Он не хотел этого говорить, потому что никто не хотел этого слушать. Петре не был частью команды, потому что… Радэк сам для себя еще не решил, почему, но до сих пор был уверен, что выражение «мы все в одной лодке» к Петре имеет весьма косвенное отношение. Возможно, потому что Петре был корреспондентом, и его обязанностью было в любом конфликте сохранять нейтралитет. Слушать, записывать, наблюдать, но не вмешиваться. Иронично, что это правило никак не защитило его от локального космического переворота.

Чья же команда таким образом оставалась в большинстве? Ничья. Численного преимущества ни у кого не было. С одной стороны Ленар, Радэк, Эмиль и Ирма, а с другой – Илья, Аксель, Густав и еще один их неожиданный союзник, имя которого больно было даже вспоминать. Математически силы были равны, но элемент неожиданности и фактор летальности «инструментов» предрешили исход событий. Эта спасательная операция изначально была обречена на самый крупный провал в истории спасательных операций.

– Я не хотел это говорить, – неуверенно озвучил Петре свой главный жизненный девиз, – но когда меня вели сюда, по пути я наткнулся на Вильму.

– Интересно… – соврал Радэк и не стал говорить о том, что с ним при переводе произошло тоже самое. – И что она делала?

– Ничего. Просто мне показалось, что вам интересно будет узнать, что она жива, здорова и, судя по всему, чувствует себя неплохо.

– Я тоже по пути сюда видел Вильму, – добавил Эмиль. – И я не знаю, что сказать по этому поводу.
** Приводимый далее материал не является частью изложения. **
-- pv_equiv track=rewrite | github.com/cabecrandall/Global_Hydrology_And_Climate_Data | AppEEARs_Automator.py | longest_numeric_substring
-- ===== SOURCE A (Python) =====
-- def longest_numeric_substring(input_string):
--     current_numeric = ""
--     longest_numeric = ""
--
--     for char in input_string:
--         if char.isnumeric():
--             current_numeric += char
--         else:
--             if len(current_numeric) > len(longest_numeric):
--                 longest_numeric = current_numeric
--             current_numeric = ""
--
--     # Check if the last numeric substring is the longest
--     if len(current_numeric) > len(longest_numeric):
--         longest_numeric = current_numeric
--
--     return longest_numeric
-- ===== SOURCE B (Python) =====
-- from itertools import takewhile
--
-- def longest_numeric_substring(input_string):
--     # Brute force over all start positions: the maximal numeric run starting
--     # at each index; keep the first strictly-longest one.
--     best = ""
--     for i in range(len(input_string)):
--         run = "".join(takewhile(str.isnumeric, input_string[i:]))
--         if len(run) > len(best):
--             best = run
--     return best
-- ===== Notes on version B (the rewrite author's own statement) =====
-- stated objective: alternative
-- what changed: Replaces A's single-pass accumulate-and-reset state machine by a brute-force scan over all start positions: for each index take the maximal numeric run starting there (itertools.takewhile) and keep the first strictly-longest run.
import Mathlib
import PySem

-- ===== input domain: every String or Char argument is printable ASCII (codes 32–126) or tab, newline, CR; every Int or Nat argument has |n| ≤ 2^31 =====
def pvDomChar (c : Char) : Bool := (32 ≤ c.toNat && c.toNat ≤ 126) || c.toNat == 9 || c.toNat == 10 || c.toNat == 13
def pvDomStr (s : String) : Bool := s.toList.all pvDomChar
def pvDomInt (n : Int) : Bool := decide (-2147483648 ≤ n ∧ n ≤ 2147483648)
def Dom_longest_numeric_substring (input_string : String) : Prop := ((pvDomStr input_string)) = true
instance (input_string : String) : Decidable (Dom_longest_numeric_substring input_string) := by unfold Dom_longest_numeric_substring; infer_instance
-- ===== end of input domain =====

-- B replaces A's single-pass accumulate-and-reset state machine by a brute-force scan over
-- all start positions, keeping the first strictly-longest maximal numeric run (objective:
-- alternative; B is O(n^2) where A is O(n)).
-- char.isnumeric() is ported as PySem.Chars.isdigit: on the printable-ASCII domain they agree ('0'-'9').

-- ===== PORT A =====
-- loop state: (current_numeric, longest_numeric) as char lists
def pvAStep (st : List Char × List Char) (c : Char) : List Char × List Char :=
  if PySem.Chars.isdigit c then (st.1 ++ [c], st.2)
  else ([], if st.1.length > st.2.length then st.1 else st.2)

def longest_numeric_substring (input_string : String) : String :=
  let st := input_string.toList.foldl pvAStep ([], [])
  -- final flush: check if the last numeric substring is the longest
  if st.1.length > st.2.length then String.mk st.1 else String.mk st.2

-- ===== PORT B =====
-- for i in range(len(s)): run = takewhile(isnumeric, s[i:]); keep if strictly longer.
-- Iteration over the start positions i is the structural recursion over the suffixes s[i:].
def pvBLoop : List Char → List Char → List Char
  | [], best => best
  | c :: cs, best =>
      let run := List.takeWhile PySem.Chars.isdigit (c :: cs)
      pvBLoop cs (if run.length > best.length then run else best)

def longest_numeric_substring_alt (input_string : String) : String :=
  String.mk (pvBLoop input_string.toList [])

-- ===== PRECONDITION & SPEC =====
def Spec_longest_numeric_substring (input_string : String) (out : String) : Prop := out = longest_numeric_substring_alt input_string
instance (input_string : String) (out : String) : Decidable (Spec_longest_numeric_substring input_string out) := by unfold Spec_longest_numeric_substring; infer_instance

-- ===== CLAIM (what is proved, stated in full; the proofs are below) =====
def Claim_equal_longest_numeric_substring : Prop := ∀ (input_string : String), Dom_longest_numeric_substring input_string → Spec_longest_numeric_substring input_string (longest_numeric_substring input_string)

-- ===== LEMMAS AND PROOFS =====

-- A's final flush as a function of the loop state
def pvFin (st : List Char × List Char) : List Char :=
  if st.1.length > st.2.length then st.1 else st.2

-- proof-only intermediate: the maximal runs of equal isdigit-key (built back-to-front)
def pvRuns : List Char → List (List Char)
  | [] => []
  | c :: cs =>
    match pvRuns cs with
    | (d :: ds) :: rest =>
        if PySem.Chars.isdigit c == PySem.Chars.isdigit d then (c :: d :: ds) :: rest
        else [c] :: (d :: ds) :: rest
    | rs => [c] :: rs

def pvRunIsNum : List Char → Bool
  | [] => false
  | d :: _ => PySem.Chars.isdigit d

def pvBStep (best r : List Char) : List Char :=
  if pvRunIsNum r then (if r.length > best.length then r else best) else best

-- prepend a (possibly empty) pending digit run to a run list, merging with a digit head run
def pvConsRun (cur : List Char) (rs : List (List Char)) : List (List Char) :=
  match cur with
  | [] => rs
  | _ =>
    match rs with
    | (d :: ds) :: rest =>
        if PySem.Chars.isdigit d then (cur ++ d :: ds) :: rest else cur :: rs
    | rs => cur :: rs

lemma pvBStep_digit_run (cur best : List Char) (h : cur.all PySem.Chars.isdigit) :
    pvBStep best cur = pvFin (cur, best) := by
  cases cur with
  | nil => simp [pvBStep, pvRunIsNum, pvFin]
  | cons d ds =>
    simp only [List.all_cons, Bool.and_eq_true] at h
    simp [pvBStep, pvRunIsNum, h.1, pvFin]

lemma pvBStep_nil (b : List Char) : pvBStep b [] = b := by
  simp [pvBStep, pvRunIsNum]

lemma pvFin_nil (b : List Char) : pvFin ([], b) = b := by
  simp [pvFin]

-- A's loop from state (cur, best) = selection over cur prepended to the runs of the rest
lemma pvMain (cs : List Char) : ∀ cur best : List Char, cur.all PySem.Chars.isdigit →
    pvFin (cs.foldl pvAStep (cur, best)) = (pvConsRun cur (pvRuns cs)).foldl pvBStep best := by
  induction cs with
  | nil =>
    intro cur best h
    cases cur with
    | nil => simp [pvConsRun, pvRuns, pvFin]
    | cons d ds =>
      simp only [List.foldl_nil, pvConsRun, List.foldl_cons, List.foldl_nil]
      exact (pvBStep_digit_run _ best h).symm
  | cons c cs ih =>
    intro cur best h
    by_cases hc : PySem.Chars.isdigit c = true
    · have step : List.foldl pvAStep (cur, best) (c :: cs)
          = List.foldl pvAStep (cur ++ [c], best) cs := by
        simp [pvAStep, hc]
      rw [step, ih (cur ++ [c]) best (by simp_all)]
      show (pvConsRun (cur ++ [c]) (pvRuns cs)).foldl pvBStep best
          = (pvConsRun cur (pvRuns (c :: cs))).foldl pvBStep best
      congr 1
      cases cur with
      | nil =>
        simp only [List.nil_append, pvConsRun]
        cases hr : pvRuns cs with
        | nil => simp [pvRuns, hr]
        | cons r rest =>
          cases r with
          | nil => simp [pvRuns, hr, pvConsRun]
          | cons d ds =>
            by_cases hd : PySem.Chars.isdigit d = true
            · simp [pvRuns, hr, hd, hc, pvConsRun]
            · simp [pvRuns, hr, hd, hc, pvConsRun]
      | cons a as =>
        cases hr : pvRuns cs with
        | nil => simp [pvRuns, hr, pvConsRun, hc]
        | cons r rest =>
          cases r with
          | nil => simp [pvRuns, hr, pvConsRun, hc]
          | cons d ds =>
            by_cases hd : PySem.Chars.isdigit d = true
            · simp [pvRuns, hr, hd, hc, pvConsRun]
            · simp [pvRuns, hr, hd, hc, pvConsRun]
    · have hc' : PySem.Chars.isdigit c = false := by simpa using hc
      have step : List.foldl pvAStep (cur, best) (c :: cs)
          = List.foldl pvAStep ([], pvFin (cur, best)) cs := by
        simp [pvAStep, hc', pvFin]
      rw [step, ih [] (pvFin (cur, best)) (by simp)]
      simp only [pvConsRun]
      have hcur := pvBStep_digit_run cur best h
      have hskip : ∀ ds b, pvBStep b (c :: ds) = b := by
        intro ds b; simp [pvBStep, pvRunIsNum, hc']
      cases hr : pvRuns cs with
      | nil =>
        cases cur with
        | nil => simp [pvRuns, hr, pvConsRun, hskip, pvFin_nil]
        | cons a as => simp [pvRuns, hr, pvConsRun, hc', hskip, ← hcur]
      | cons r rest =>
        cases r with
        | nil =>
          cases cur with
          | nil => simp [pvRuns, hr, pvConsRun, hc', hskip, pvBStep, pvRunIsNum, pvFin_nil]
          | cons a as => simp [pvRuns, hr, pvConsRun, hc', hskip, pvBStep, pvRunIsNum, ← hcur]
        | cons d ds =>
          by_cases hd : PySem.Chars.isdigit d = true
          · cases cur with
            | nil => simp [pvRuns, hr, hd, hc', pvConsRun, hskip, pvBStep_nil, pvFin_nil]
            | cons a as => simp [pvRuns, hr, hd, hc', pvConsRun, hskip, ← hcur]
          · have hskip' : ∀ b, pvBStep b (d :: ds) = b := by
              intro b; simp [pvBStep, pvRunIsNum, hd]
            cases cur with
            | nil => simp [pvRuns, hr, hd, hc', pvConsRun, hskip, hskip', pvBStep_nil, pvFin_nil]
            | cons a as => simp [pvRuns, hr, hd, hc', pvConsRun, hskip, hskip', ← hcur]

-- pvRuns unfolded one step (equation lemma, used to rewrite under the match)
lemma pvRuns_cons (c : Char) (cs : List Char) :
    pvRuns (c :: cs)
      = match pvRuns cs with
        | (d :: ds) :: rest =>
            if PySem.Chars.isdigit c == PySem.Chars.isdigit d then (c :: d :: ds) :: rest
            else [c] :: (d :: ds) :: rest
        | rs => [c] :: rs := rfl

-- the head of pvRuns of a nonempty list starts with its head char
lemma pvRuns_head (x : Char) (xs : List Char) :
    ∃ t rest, pvRuns (x :: xs) = (x :: t) :: rest := by
  cases hr : pvRuns xs with
  | nil => exact ⟨[], [], by simp [pvRuns_cons, hr]⟩
  | cons r rs =>
    cases r with
    | nil => exact ⟨[], [] :: rs, by simp [pvRuns_cons, hr]⟩
    | cons d ds =>
      by_cases hd : PySem.Chars.isdigit x = PySem.Chars.isdigit d
      · exact ⟨d :: ds, rs, by simp [pvRuns_cons, hr, hd]⟩
      · exact ⟨[], (d :: ds) :: rs, by simp [pvRuns_cons, hr, hd]⟩

-- a leading digit peels off the whole leading digit run
lemma pvRuns_cons_digit (cs : List Char) : ∀ d : Char, PySem.Chars.isdigit d = true →
    pvRuns (d :: cs)
      = (d :: cs.takeWhile PySem.Chars.isdigit) :: pvRuns (cs.dropWhile PySem.Chars.isdigit) := by
  induction cs with
  | nil => intro d hd; simp [pvRuns]
  | cons e es ih =>
    intro d hd
    by_cases he : PySem.Chars.isdigit e = true
    · have h2 := ih e he
      rw [pvRuns_cons d (e :: es), h2]
      simp [hd, he, List.takeWhile_cons, List.dropWhile_cons]
    · have he' : PySem.Chars.isdigit e = false := by simpa using he
      obtain ⟨t, rest, ht⟩ := pvRuns_head e es
      rw [pvRuns_cons d (e :: es), ht]
      simp [hd, he', List.takeWhile_cons, List.dropWhile_cons, ← ht]

-- a leading non-digit char does not change the selection
lemma pvFold_cons_nondigit (c : Char) (cs : List Char) (best : List Char)
    (hc : PySem.Chars.isdigit c = false) :
    (pvRuns (c :: cs)).foldl pvBStep best = (pvRuns cs).foldl pvBStep best := by
  have hskip : ∀ ds b, pvBStep b (c :: ds) = b := by
    intro ds b; simp [pvBStep, pvRunIsNum, hc]
  cases hr : pvRuns cs with
  | nil => simp [pvRuns, hr, hskip]
  | cons r rest =>
    cases r with
    | nil => simp [pvRuns, hr, hskip, pvBStep_nil]
    | cons d ds =>
      by_cases hd : PySem.Chars.isdigit d = true
      · simp [pvRuns, hr, hd, hc, hskip]
      · have hskip' : ∀ b, pvBStep b (d :: ds) = b := by
          intro b; simp [pvBStep, pvRunIsNum, hd]
        simp [pvRuns, hr, hd, hc, hskip, hskip']

-- B's brute-force suffix scan equals the selection over the maximal runs
lemma pvBLoop_eq (cs : List Char) : ∀ best : List Char,
    pvBLoop cs best = (pvRuns cs).foldl pvBStep best := by
  induction cs with
  | nil => intro best; simp [pvBLoop, pvRuns]
  | cons c cs ih =>
    intro best
    by_cases hc : PySem.Chars.isdigit c = true
    · have hrun : List.takeWhile PySem.Chars.isdigit (c :: cs)
          = c :: cs.takeWhile PySem.Chars.isdigit := by simp [hc]
      have lhs : pvBLoop (c :: cs) best
          = pvBLoop cs (if (c :: cs.takeWhile PySem.Chars.isdigit).length > best.length
                        then c :: cs.takeWhile PySem.Chars.isdigit else best) := by
        simp only [pvBLoop, hrun]
      rw [lhs, ih, pvRuns_cons_digit cs c hc, List.foldl_cons]
      have hstep : pvBStep best (c :: cs.takeWhile PySem.Chars.isdigit)
          = (if (c :: cs.takeWhile PySem.Chars.isdigit).length > best.length
             then c :: cs.takeWhile PySem.Chars.isdigit else best) := by
        simp [pvBStep, pvRunIsNum, hc]
      rw [hstep]
      generalize hB : (if (c :: cs.takeWhile PySem.Chars.isdigit).length > best.length
                       then c :: cs.takeWhile PySem.Chars.isdigit else best) = B
      have hlen : (cs.takeWhile PySem.Chars.isdigit).length < B.length := by
        rw [← hB]; split
        · simp
        · next h => simp only [List.length_cons] at h; omega
      cases cs with
      | nil => simp
      | cons e es =>
        by_cases he : PySem.Chars.isdigit e = true
        · rw [pvRuns_cons_digit es e he, List.foldl_cons]
          have h3 : ¬ (e :: es.takeWhile PySem.Chars.isdigit).length > B.length := by
            simp only [List.takeWhile_cons, he, if_pos] at hlen
            simp only [List.length_cons] at hlen ⊢
            omega
          have hstep2 : pvBStep B (e :: es.takeWhile PySem.Chars.isdigit) = B := by
            simp only [List.length_cons] at h3
            simp [pvBStep, pvRunIsNum, he]
            intro hle; omega
          rw [hstep2]
          simp [List.dropWhile_cons, he]
        · have he' : PySem.Chars.isdigit e = false := by simpa using he
          simp [List.dropWhile_cons, he']
    · have hc' : PySem.Chars.isdigit c = false := by simpa using hc
      have hrun : List.takeWhile PySem.Chars.isdigit (c :: cs) = [] := by
        simp [List.takeWhile_cons, hc']
      have lhs : pvBLoop (c :: cs) best = pvBLoop cs best := by
        simp only [pvBLoop, hrun]; simp
      rw [lhs, ih best, pvFold_cons_nondigit c cs best hc']

-- ===== VERDICT (by name: the statement is the Claim_ definition above) =====
theorem longest_numeric_substring_spec : Claim_equal_longest_numeric_substring := by
  intro s _
  show longest_numeric_substring s = longest_numeric_substring_alt s
  unfold longest_numeric_substring longest_numeric_substring_alt
  have h1 := pvMain s.toList [] [] (by simp)
  simp only [pvConsRun] at h1
  rw [show (if (s.toList.foldl pvAStep ([], [])).1.length > (s.toList.foldl pvAStep ([], [])).2.length
        then String.mk (s.toList.foldl pvAStep ([], [])).1
        else String.mk (s.toList.foldl pvAStep ([], [])).2)
      = String.mk (pvFin (s.toList.foldl pvAStep ([], []))) from by unfold pvFin; split <;> rfl]
  rw [h1, ← pvBLoop_eq]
Даже теперь, когда ситуация кажется безнадежнее некуда, все они продолжали ходить вокруг да около, страшась обсуждать Вильму так, будто их самые плохие слова тот час же материализуются, и Вильма обернется гигантским людоедом, откусывающим головы заплутавшим космонавтам. Когда Радэк увидел ее, стоящей без движения в коридоре, то ощутил разочарование, не поддающееся определению. Это было не самое сильное разочарование в его жизни, но определенно оно было самым необычным. Он ждал от Вильмы плохих поступков, хороших поступков или и вовсе бездействия, но то, что он увидел в том коридоре, почему-то не влезало ни в одну из категорий. Вильма второй раз в жизни смогла его удивить, а он даже не мог понять, чем именно.

– Вы недавно говорили, что Вильма предала нас, – напомнил Радэк. – Но вы так и не сказали, как вы это поняли.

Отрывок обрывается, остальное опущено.